Him: “I dunno, I’m not picky. 6:30, 7?”
Me, *to myself* “damn, that’s specific”
Me, into the phone, “Yes, table for two for 6:37.”
Me screaming at the pollen on my walk before work this morning
Brain: “something is wrong”
Me: “what is it?”
Brain: “you gotta guess ”
Cop: you get one phone call
me: [dials 911] help
I fake the art of fainting so well my favorite restaurant now refers to me as “Low Blood Sugar Girl” while rushing my limp body to a table.
As I was leaving the car wash, a guy that works there told me to “have a day” and I thought, you know what, I will.
If you’re ever lost in the woods and have a compass, the compass can help you be lost more north.

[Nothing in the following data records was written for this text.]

-- pv_equiv track=rewrite | github.com/Aditya8821/Leetcode | Robots - GFG/robots.py | moveRobots
-- ===== SOURCE A (Python) =====
-- def moveRobots (s1, s2):
--     # code here
--     if len(s1)!=len(s2):
--         return "No"
--     bots=[]
--     for i in range(len(s1)):
--         if s1[i]=="A" or s1[i]=="B":
--             bots.append(i)
--     b=0
--     for j in range(len(s2)):
--         if s2[j] == "A" or s2[j]=="B":
--             if b==len(bots) or s1[bots[b]]!=s2[j] or \
--             (s2[j]=="A" and j>bots[b]) or \
--             (s2[j]=="B" and j<bots[b]):
--                 return "No"
--             b+=1
--     return "Yes" if b==len(bots) else "No"
-- ===== SOURCE B (Python) =====
-- def moveRobots(s1, s2):
--     # Counting criterion: s1 transforms into s2 iff lengths match, the robot
--     # sequences (non-'.' letters A/B in order) are identical, and in every
--     # prefix s2 has at least as many A's (A moves left) and at most as many
--     # B's (B moves right) as s1.
--     if len(s1) != len(s2):
--         return "No"
--     if [c for c in s1 if c == "A" or c == "B"] != [c for c in s2 if c == "A" or c == "B"]:
--         return "No"
--     a1 = b1 = a2 = b2 = 0
--     for x, y in zip(s1, s2):
--         if x == "A":
--             a1 += 1
--         elif x == "B":
--             b1 += 1
--         if y == "A":
--             a2 += 1
--         elif y == "B":
--             b2 += 1
--         if a2 < a1 or b2 > b1:
--             return "No"
--     return "Yes"
-- ===== Notes on version B (the rewrite author's own statement) =====
-- stated objective: alternative
-- what changed: Replaces A's position-matching algorithm (collect robot indices of s1, walk s2 with a pointer and per-robot position comparisons) by a counting criterion: the robot letter sequences must be equal and every prefix of s2 must contain at least as many A's and at most as many B's as the same prefix of s1, checked with four running counters over zip(s1, s2).
import Mathlib
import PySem

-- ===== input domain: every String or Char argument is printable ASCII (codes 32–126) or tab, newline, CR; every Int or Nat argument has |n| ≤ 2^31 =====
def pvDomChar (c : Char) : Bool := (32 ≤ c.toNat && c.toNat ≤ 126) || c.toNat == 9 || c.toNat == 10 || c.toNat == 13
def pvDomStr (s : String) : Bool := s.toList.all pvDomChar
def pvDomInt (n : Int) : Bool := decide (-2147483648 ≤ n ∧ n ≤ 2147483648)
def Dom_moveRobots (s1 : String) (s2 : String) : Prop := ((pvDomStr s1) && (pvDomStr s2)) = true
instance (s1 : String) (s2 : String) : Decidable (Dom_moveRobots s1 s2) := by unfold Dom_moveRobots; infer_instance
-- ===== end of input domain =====

-- B replaces A's position-matching (collect robot indices of s1, walk s2 with a pointer)
-- by a counting criterion: the robot letter sequences must be identical and every prefix
-- of s2 must have at least as many A's and at most as many B's as the same prefix of s1.

-- ===== PORT A =====
-- first loop of A: the indices of 'A'/'B' characters of s1 (bots), in order
def pvBotsA : List Char → Int → List Int
  | [], _ => []
  | c :: rest, i =>
      if c == 'A' || c == 'B' then i :: pvBotsA rest (i + 1) else pvBotsA rest (i + 1)
-- pv_equiv track=rewrite | github.com/Arsen1302/Code-copy-detector | TestData/solutions/problem_1664_3.py | solution_1664_3
-- ===== SOURCE A (Python) =====
-- def solution_1664_3(s: str) -> int:
--     dict1={}
--     res=1
--     for i,c in enumerate(s):
--         if dict1.get(c,None) is None:
--             dict1[c]=c
--         else:
--             dict1={c:c}
--             res+=1
--     return res
-- ===== SOURCE B (Python) =====
-- def solution_1664_3(s: str) -> int:
--     # Pass 1: previous-occurrence index of each character (dict never reset).
--     last = {}
--     prev = []
--     for i, c in enumerate(s):
--         prev.append(last.get(c, -1))
--         last[c] = i
--     # Pass 2: over integers only. A cut happens at i exactly when the previous
--     # occurrence of s[i] lies inside the current partition (prev[i] >= start).
--     res = 1
--     start = 0
--     for i, p in enumerate(prev):
--         if p >= start:
--             res += 1
--             start = i
--     return res
-- ===== Notes on version B (the rewrite author's own statement) =====
-- stated objective: alternative
-- what changed: Replaces A's reset-on-repeat hash map with two staged passes: first a never-reset last-seen dict builds a previous-occurrence index array, then a pure integer scan counts cuts where prev[i] >= current partition start.
import Mathlib
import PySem

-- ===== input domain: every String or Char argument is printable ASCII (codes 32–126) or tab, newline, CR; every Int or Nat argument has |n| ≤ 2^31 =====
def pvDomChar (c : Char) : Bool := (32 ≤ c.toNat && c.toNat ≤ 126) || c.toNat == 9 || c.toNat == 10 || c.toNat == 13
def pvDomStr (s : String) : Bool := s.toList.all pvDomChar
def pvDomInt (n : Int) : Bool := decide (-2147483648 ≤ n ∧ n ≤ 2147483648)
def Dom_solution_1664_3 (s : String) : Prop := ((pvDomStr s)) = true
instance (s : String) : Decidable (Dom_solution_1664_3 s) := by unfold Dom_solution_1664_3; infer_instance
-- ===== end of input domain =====

-- B replaces A's reset-on-repeat dict with two staged passes: a never-reset
-- last-seen dict builds a previous-occurrence array, then a pure integer scan
-- counts cuts; alternative algorithm, same asymptotic cost.


-- ===== PORT A =====
-- one loop iteration of A: dict lookup, insert, or reset to {c:c} with res+1
def stepA (st : PySem.Dict Char Char × Int) (ic : Int × Char) : PySem.Dict Char Char × Int :=
  if (st.1.get? ic.2).isNone then (st.1.insert ic.2 ic.2, st.2)
  else (PySem.Dict.ofList [(ic.2, ic.2)], st.2 + 1)

def solution_1664_3 (s : String) : Int :=
  ((PySem.List.enumerate s.toList 0).foldl stepA (PySem.Dict.empty, 1)).2

-- ===== PORT B =====
-- pass 1 iteration: prev.append(last.get(c, -1)); last[c] = i
def step1 (st : List Int × PySem.Dict Char Int) (ic : Int × Char) : List Int × PySem.Dict Char Int :=
  (st.1 ++ [st.2.getD ic.2 (-1)], st.2.insert ic.2 ic.1)

-- pass 2 iteration: if p >= start: res += 1; start = i
def step2 (st : Int × Int) (ip : Int × Int) : Int × Int :=
  if st.2 ≤ ip.2 then (st.1 + 1, ip.1) else st

def solution_1664_3_alt (s : String) : Int :=
  let prev := ((PySem.List.enumerate s.toList 0).foldl step1 ([], PySem.Dict.empty)).1
  ((PySem.List.enumerate prev 0).foldl step2 (1, 0)).1

-- ===== PRECONDITION & SPEC =====
def Spec_solution_1664_3 (s : String) (out : Int) : Prop := out = solution_1664_3_alt s
instance (s : String) (out : Int) : Decidable (Spec_solution_1664_3 s out) := by unfold Spec_solution_1664_3; infer_instance

-- ===== CLAIM =====
def Claim_equal_solution_1664_3 : Prop := ∀ (s : String), Dom_solution_1664_3 s → Spec_solution_1664_3 s (solution_1664_3 s)

-- ===== LEMMAS AND PROOFS =====

-- the last index j < k with l[j] = c (proof-side specification of B's `last` dict)
def lastIdx (l : List Char) (c : Char) : Nat → Option Int
  | 0 => none
  | (k+1) => if l[k]? = some c then some (k : Int) else lastIdx l c k

-- proof-side value of B's prev[i]
def prevOf (l : List Char) (i : Nat) : Int :=
  match l[i]? with
  | some c => (lastIdx l c i).getD (-1)
  | none => 0

lemma lastIdx_succ (l : List Char) (c : Char) (k : Nat) :
    lastIdx l c (k + 1) = if l[k]? = some c then some (k : Int) else lastIdx l c k := rfl

lemma prevOf_eq (l : List Char) (i : Nat) (c : Char) (h : l[i]? = some c) :
    prevOf l i = (lastIdx l c i).getD (-1) := by simp [prevOf, h]

lemma lastIdx_some (l : List Char) (c : Char) :
    ∀ (k : Nat) (p : Int), lastIdx l c k = some p →
    ∃ j : Nat, p = (j : Int) ∧ j < k ∧ l[j]? = some c := by
  intro k
  induction k with
  | zero => intro p h; simp [lastIdx] at h
  | succ k ih =>
    intro p h
    unfold lastIdx at h
    split at h
    · exact ⟨k, (Option.some.inj h).symm, by omega, ‹_›⟩
    · obtain ⟨j, hj1, hj2, hj3⟩ := ih p h
      exact ⟨j, hj1, by omega, hj3⟩

lemma lastIdx_ge (l : List Char) (c : Char) :
    ∀ (k j : Nat), j < k → l[j]? = some c →
    ∃ p : Int, lastIdx l c k = some p ∧ (j : Int) ≤ p := by
  intro k
  induction k with
  | zero => intro j h; omega
  | succ k ih =>
    intro j hj hjc
    unfold lastIdx
    by_cases hk : l[k]? = some c
    · exact ⟨(k : Int), by simp [hk], by exact_mod_cast Nat.lt_succ_iff.mp hj⟩
    · have hjk : j < k := by
        rcases Nat.lt_succ_iff_lt_or_eq.mp hj with h | h
        · exact h
        · subst h; exact absurd hjc hk
      obtain ⟨p, hp1, hp2⟩ := ih j hjk hjc
      exact ⟨p, by simp [hk, hp1], hp2⟩

-- membership in the current window as an index condition
lemma mem_window_iff (l : List Char) (c : Char) (st k : Nat) (hst : st ≤ k) :
    c ∈ (l.drop st).take (k - st) ↔ ∃ j : Nat, st ≤ j ∧ j < k ∧ l[j]? = some c := by
  rw [List.mem_iff_getElem?]
  constructor
  · rintro ⟨m, hm⟩
    rw [List.getElem?_take] at hm
    split at hm
    · rw [List.getElem?_drop] at hm
      exact ⟨st + m, by omega, by omega, hm⟩
    · simp at hm
  · rintro ⟨j, hj1, hj2, hj3⟩
    refine ⟨j - st, ?_⟩
    rw [List.getElem?_take, if_pos (by omega), List.getElem?_drop,
      show st + (j - st) = j by omega]
    exact hj3

-- the pivot: A's repeat test equals B's integer comparison
lemma window_iff_prev (l : List Char) (c : Char) (st k : Nat) (hst : st ≤ k)
    (hk : l[k]? = some c) :
    c ∈ (l.drop st).take (k - st) ↔ (st : Int) ≤ prevOf l k := by
  rw [mem_window_iff l c st k hst, prevOf_eq l k c hk]
  constructor
  · rintro ⟨j, hj1, hj2, hj3⟩
    obtain ⟨p, hp1, hp2⟩ := lastIdx_ge l c k j hj2 hj3
    rw [hp1]
    simp only [Option.getD_some]
    have : (st : Int) ≤ (j : Int) := by exact_mod_cast hj1
    omega
  · intro h
    cases hli : lastIdx l c k with
    | none => rw [hli] at h; simp at h; omega
    | some p =>
      rw [hli] at h
      simp only [Option.getD_some] at h
      obtain ⟨j, hj1, hj2, hj3⟩ := lastIdx_some l c k p hli
      refine ⟨j, ?_, hj2, hj3⟩
      rw [hj1] at h
      exact_mod_cast h

-- pass 1 computes the prevOf values
lemma pass1_eq (l : List Char) :
    ∀ (rest : List Char) (k : Nat) (acc : List Int) (d : PySem.Dict Char Int),
    rest = l.drop k →
    (∀ c, d.get? c = lastIdx l c k) →
    ((PySem.List.enumerate rest (k : Int)).foldl step1 (acc, d)).1
      = acc ++ (List.range' k rest.length).map (prevOf l) := by
  intro rest
  induction rest with
  | nil => intro k acc d _ _; simp [PySem.List.enumerate]
  | cons c cs ih =>
    intro k acc d hrest hd
    have hck : l[k]? = some c := by
      have : (l.drop k)[0]? = some c := by rw [← hrest]; rfl
      simpa using this
    have hcs : cs = l.drop (k + 1) := by
      have h1 : l.drop (k+1) = (l.drop k).tail := by
        rw [← List.drop_drop]; simp
      rw [h1, ← hrest]; rfl
    rw [PySem.List.enumerate_cons]
    simp only [List.foldl_cons, step1]
    have hv : d.getD c (-1) = prevOf l k := by
      rw [PySem.Dict.getD_eq_get?_getD, hd c, prevOf_eq l k c hck]
    have hd' : ∀ x, (d.insert c (k : Int)).get? x = lastIdx l x (k + 1) := by
      intro x
      by_cases hx : x = c
      · subst hx
        rw [PySem.Dict.get?_insert_self, lastIdx_succ, if_pos hck]
      · rw [PySem.Dict.get?_insert_of_ne d _ hx, hd x, lastIdx_succ,
          if_neg (by rw [hck]; simp [hx, Ne.symm])]
    have := ih (k+1) (acc ++ [d.getD c (-1)]) (d.insert c (k : Int))
      (by exact_mod_cast hcs) hd'
    push_cast at this ⊢
    rw [this, hv]
    simp only [List.length_cons, List.range'_succ, List.map_cons]
    simp

-- main loop invariant: A's fold equals B's pass-2 fold over the prevOf values
lemma loop_eq (l : List Char) :
    ∀ (rest : List Char) (k st : Nat) (d : PySem.Dict Char Char) (res : Int),
    rest = l.drop k → st ≤ k →
    (∀ c, (d.get? c).isSome = decide (c ∈ (l.drop st).take (k - st))) →
    ((PySem.List.enumerate rest (k : Int)).foldl stepA (d, res)).2
      = ((PySem.List.enumerate ((List.range' k rest.length).map (prevOf l)) (k : Int)).foldl
          step2 (res, (st : Int))).1 := by
  intro rest
  induction rest with
  | nil => intro k st d res _ _ _; simp [PySem.List.enumerate]
  | cons c cs ih =>
    intro k st d res hrest hst hd
    have hck : l[k]? = some c := by
      have : (l.drop k)[0]? = some c := by rw [← hrest]; rfl
      simpa using this
    have hcs : cs = l.drop (k + 1) := by
      have h1 : l.drop (k+1) = (l.drop k).tail := by
        rw [← List.drop_drop]; simp
      rw [h1, ← hrest]; rfl
    have hwin : (l.drop st).take (k + 1 - st) = (l.drop st).take (k - st) ++ [c] := by
      have h2 : (l.drop st)[k - st]? = some c := by
        rw [List.getElem?_drop]
        rwa [Nat.add_sub_cancel' hst]
      rw [show k + 1 - st = (k - st) + 1 by omega, List.take_add_one, h2]
      rfl
    simp only [List.length_cons, List.range'_succ, List.map_cons]
    rw [PySem.List.enumerate_cons, PySem.List.enumerate_cons]
    simp only [List.foldl_cons]
    by_cases hmem : c ∈ (l.drop st).take (k - st)
    · -- repeated char: A resets the dict, B's prev[k] ≥ start fires a cut
      have hA : (d.get? c).isSome = true := by rw [hd]; simpa using hmem
      have hB : (st : Int) ≤ prevOf l k := (window_iff_prev l c st k hst hck).mp hmem
      have hne : d.get? c ≠ none := Option.isSome_iff_ne_none.mp (by rw [hA])
      simp only [stepA, step2, Option.isNone_iff_eq_none]
      rw [if_neg hne, if_pos hB]
      have hofl : PySem.Dict.ofList [(c, c)] = (PySem.Dict.empty : PySem.Dict Char Char).insert c c := by rfl
      have := ih (k+1) k (PySem.Dict.ofList [(c, c)]) (res + 1) (by exact_mod_cast hcs) (by omega)
        (by
          intro x
          have hg : ((PySem.Dict.ofList [(c, c)]).get? x).isSome = decide (x = c) := by
            rw [hofl]
            by_cases hx : x = c
            · subst hx; simp [PySem.Dict.get?_insert_self]
            · rw [PySem.Dict.get?_insert_of_ne _ c hx]
              simp [PySem.Dict.get?_empty, hx]
          rw [hg]
          have hw : (l.drop k).take 1 = [c] := by rw [← hrest]; rfl
          simp [show k + 1 - k = 1 by omega, hw])
      push_cast at this ⊢
      exact this
    · -- new char: A inserts, B's prev[k] < start, both states extend the window
      have hA : (d.get? c).isSome = false := by rw [hd]; simpa using hmem
      have hB : ¬ (st : Int) ≤ prevOf l k := fun h =>
        hmem ((window_iff_prev l c st k hst hck).mpr h)
      have hnone : d.get? c = none := Option.not_isSome_iff_eq_none.mp (by rw [hA]; simp)
      simp only [stepA, step2, Option.isNone_iff_eq_none]
      rw [if_pos hnone, if_neg hB]
      have := ih (k+1) st (d.insert c c) res (by exact_mod_cast hcs) (by omega)
        (by
          intro x
          rw [hwin]
          by_cases hx : x = c
          · subst hx; simp [PySem.Dict.get?_insert_self]
          · rw [PySem.Dict.get?_insert_of_ne d c hx, hd]
            simp [hx])
      push_cast at this ⊢
      exact this

-- ===== VERDICT =====
theorem solution_1664_3_spec : Claim_equal_solution_1664_3 := by
  intro s _
  unfold Spec_solution_1664_3 solution_1664_3 solution_1664_3_alt
  have hp := pass1_eq s.toList s.toList 0 [] PySem.Dict.empty (by simp)
    (by intro c; simp [PySem.Dict.get?_empty, lastIdx])
  have hl := loop_eq s.toList s.toList 0 0 PySem.Dict.empty 1 (by simp) (le_refl 0)
    (by intro c; simp [PySem.Dict.get?_empty])
  simp only [Nat.cast_zero] at hp hl
  simp only [hp]
  simpa using hl
-- pv_equiv track=rewrite | github.com/ehc32/Translate-Git | Translate/04_Archive/Translate Sin Comentarios/006/version/version.py | _fn_clean_79
-- ===== SOURCE A (Python) =====
-- def _fn_clean_79(text: str) -> str:
--     """Limpia campo 79: quita saltos de línea y # / `."""
--     if text is None:
--         return ""
--     s = str(text)
--     # quitar saltos de línea
--     s = s.replace("\r", "").replace("\n", "")
--     # quitar caracteres especiales
--     for ch in "#/`":
--         s = s.replace(ch, "")
--     return s
-- ===== SOURCE B (Python) =====
-- def _fn_clean_79(text: str) -> str:
--     """Limpia campo 79: quita saltos de línea y # / `."""
--     if text is None:
--         return ""
--     return "".join(c for c in str(text) if c not in "\r\n#/`")
-- ===== Notes on version B (the rewrite author's own statement) =====
-- stated objective: simpler
-- what changed: Replaced five sequential .replace() string passes with a single per-character filtering pass that drops the forbidden characters in one traversal.
import Mathlib
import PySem

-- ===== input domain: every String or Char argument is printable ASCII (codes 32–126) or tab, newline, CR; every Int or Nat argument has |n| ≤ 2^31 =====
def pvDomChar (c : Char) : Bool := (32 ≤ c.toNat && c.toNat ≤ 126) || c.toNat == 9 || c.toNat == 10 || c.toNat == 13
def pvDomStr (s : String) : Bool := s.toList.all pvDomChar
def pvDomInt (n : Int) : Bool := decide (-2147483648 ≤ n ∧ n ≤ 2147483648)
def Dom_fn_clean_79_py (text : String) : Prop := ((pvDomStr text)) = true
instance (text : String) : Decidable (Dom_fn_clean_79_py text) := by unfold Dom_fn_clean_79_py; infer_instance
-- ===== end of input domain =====

-- B replaces A's five sequential .replace() passes with a single per-character
-- filtering pass over the string (objective: simpler).


-- ===== PORT A =====
-- (the `text is None` guard cannot fire for a str argument; `str(text)` is the identity)
def fn_clean_79_py (text : String) : String :=
  let s := PySem.Str.replace (PySem.Str.replace text "\r" "") "\n" ""
  "#/`".toList.foldl (fun s ch => PySem.Str.replace s (String.ofList [ch]) "") s

-- ===== PORT B =====
def fn_clean_79_py_alt (text : String) : String :=
  String.ofList (text.toList.filter (fun c => !("\r\n#/`".toList.contains c)))

-- ===== PRECONDITION & SPEC =====
def Spec_fn_clean_79_py (text : String) (out : String) : Prop := out = fn_clean_79_py_alt text
instance (text : String) (out : String) : Decidable (Spec_fn_clean_79_py text out) := by unfold Spec_fn_clean_79_py; infer_instance

-- ===== CLAIM (what is proved, stated in full; the proofs are below) =====
def Claim_equal_fn_clean_79_py : Prop := ∀ (text : String), Dom_fn_clean_79_py text → Spec_fn_clean_79_py text (fn_clean_79_py text)

-- ===== LEMMAS AND PROOFS =====

-- deleting every occurrence of one character with Python's replace = filtering it out
theorem replace_go_single (ch : Char) (l acc : List Char) (fuel : Nat)
    (h : l.length ≤ fuel) :
    PySem.Chars.replace.go [ch] [] fuel l acc
      = acc.reverse ++ l.filter (fun c => !(c == ch)) := by
  induction l generalizing acc fuel with
  | nil =>
      cases fuel <;> simp [PySem.Chars.replace.go]
  | cons c t ih =>
      cases fuel with
      | zero => simp at h
      | succ n =>
        simp only [List.length_cons, Nat.succ_le_succ_iff] at h
        by_cases hc : c = ch
        · subst hc
          simp only [PySem.Chars.replace.go, List.isPrefixOf, beq_self_eq_true,
            Bool.and_self, if_true, List.length_cons,
            List.length_nil, List.drop_succ_cons, List.drop_zero, List.reverse_nil,
            List.nil_append, List.filter_cons, Bool.not_true, Bool.false_eq_true,
            if_false]
          exact ih acc n h
        · have hpre : List.isPrefixOf [ch] (c :: t) = false := by
            simp [List.isPrefixOf]; intro hq; exact absurd hq.symm hc
          rw [PySem.Chars.replace.go]
          simp only [hpre, Bool.false_eq_true, if_false]
          rw [ih (c :: acc) n h]
          simp [hc]

theorem replace_single_eq_filter (ch : Char) (cs : List Char) :
    PySem.Chars.replace cs [ch] [] = cs.filter (fun c => !(c == ch)) := by
  simp [PySem.Chars.replace, replace_go_single ch cs [] cs.length (le_refl _)]

theorem toList_alt (text : String) :
    (fn_clean_79_py_alt text).toList
      = text.toList.filter (fun c => !("\r\n#/`".toList.contains c)) := by
  simp [fn_clean_79_py_alt]

-- ===== VERDICT (by name: the statement is the Claim_ definition above) =====
theorem fn_clean_79_py_spec : Claim_equal_fn_clean_79_py := by
  intro text _
  show _ = _
  have h : (fn_clean_79_py text).toList = (fn_clean_79_py_alt text).toList := by
    rw [toList_alt]
    unfold fn_clean_79_py
    show (PySem.Str.replace (PySem.Str.replace (PySem.Str.replace
        (PySem.Str.replace (PySem.Str.replace text "\r" "") "\n" "")
        (String.ofList ['#']) "") (String.ofList ['/']) "") (String.ofList ['`']) "").toList = _
    simp only [PySem.Str.toList_replace, String.toList_ofList,
      show ("\r".toList : List Char) = ['\r'] from rfl,
      show ("\n".toList : List Char) = ['\n'] from rfl,
      show ("".toList : List Char) = [] from rfl,
      replace_single_eq_filter, List.filter_filter]
    apply List.filter_congr
    intro c _
    simp only [show ("\r\n#/`".toList : List Char) = ['\r','\n','#','/','`'] from rfl,
      List.contains_cons, List.contains_nil]
    cases c == '\r' <;> cases c == '\n' <;> cases c == '#' <;> cases c == '/' <;>
      cases c == '`' <;> rfl
  calc fn_clean_79_py text = String.ofList (fn_clean_79_py text).toList := by simp
    _ = String.ofList (fn_clean_79_py_alt text).toList := by rw [h]
    _ = fn_clean_79_py_alt text := by simp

Just realized half way through my date that I still had lipstick on my forehead from my mom kissing me goodbye.
[restaurant]
ME: I think I’ll have the soup
HER: What soup?
ME: Not much, just ordering soup
Has anyone tried throwing 2020 in some rice?
Date: “I’m falling in love with you”
Me: *rearranges french fries in plate to read, “we should see other people”
Friend: “Hey, want me to get out my didgeridoo so I can play for you?”
I’d rather you didgerididn’t.
I hated Sex Ed at school. Or ‘Sexy Edward’, to give him his full name.
Nothing worse than a reduced love sausage
*yells from space*
Did you kill that spider?!
The puffer fish spends days creating a beautiful boudoir in which to lure a mate and I just want a man who can load the dishwasher properly.
There are no atheists in the passenger seat when I drive.
GOD: for this to work, I need them to feel love
CUPID: how about I shoot them through the heart with an arrow?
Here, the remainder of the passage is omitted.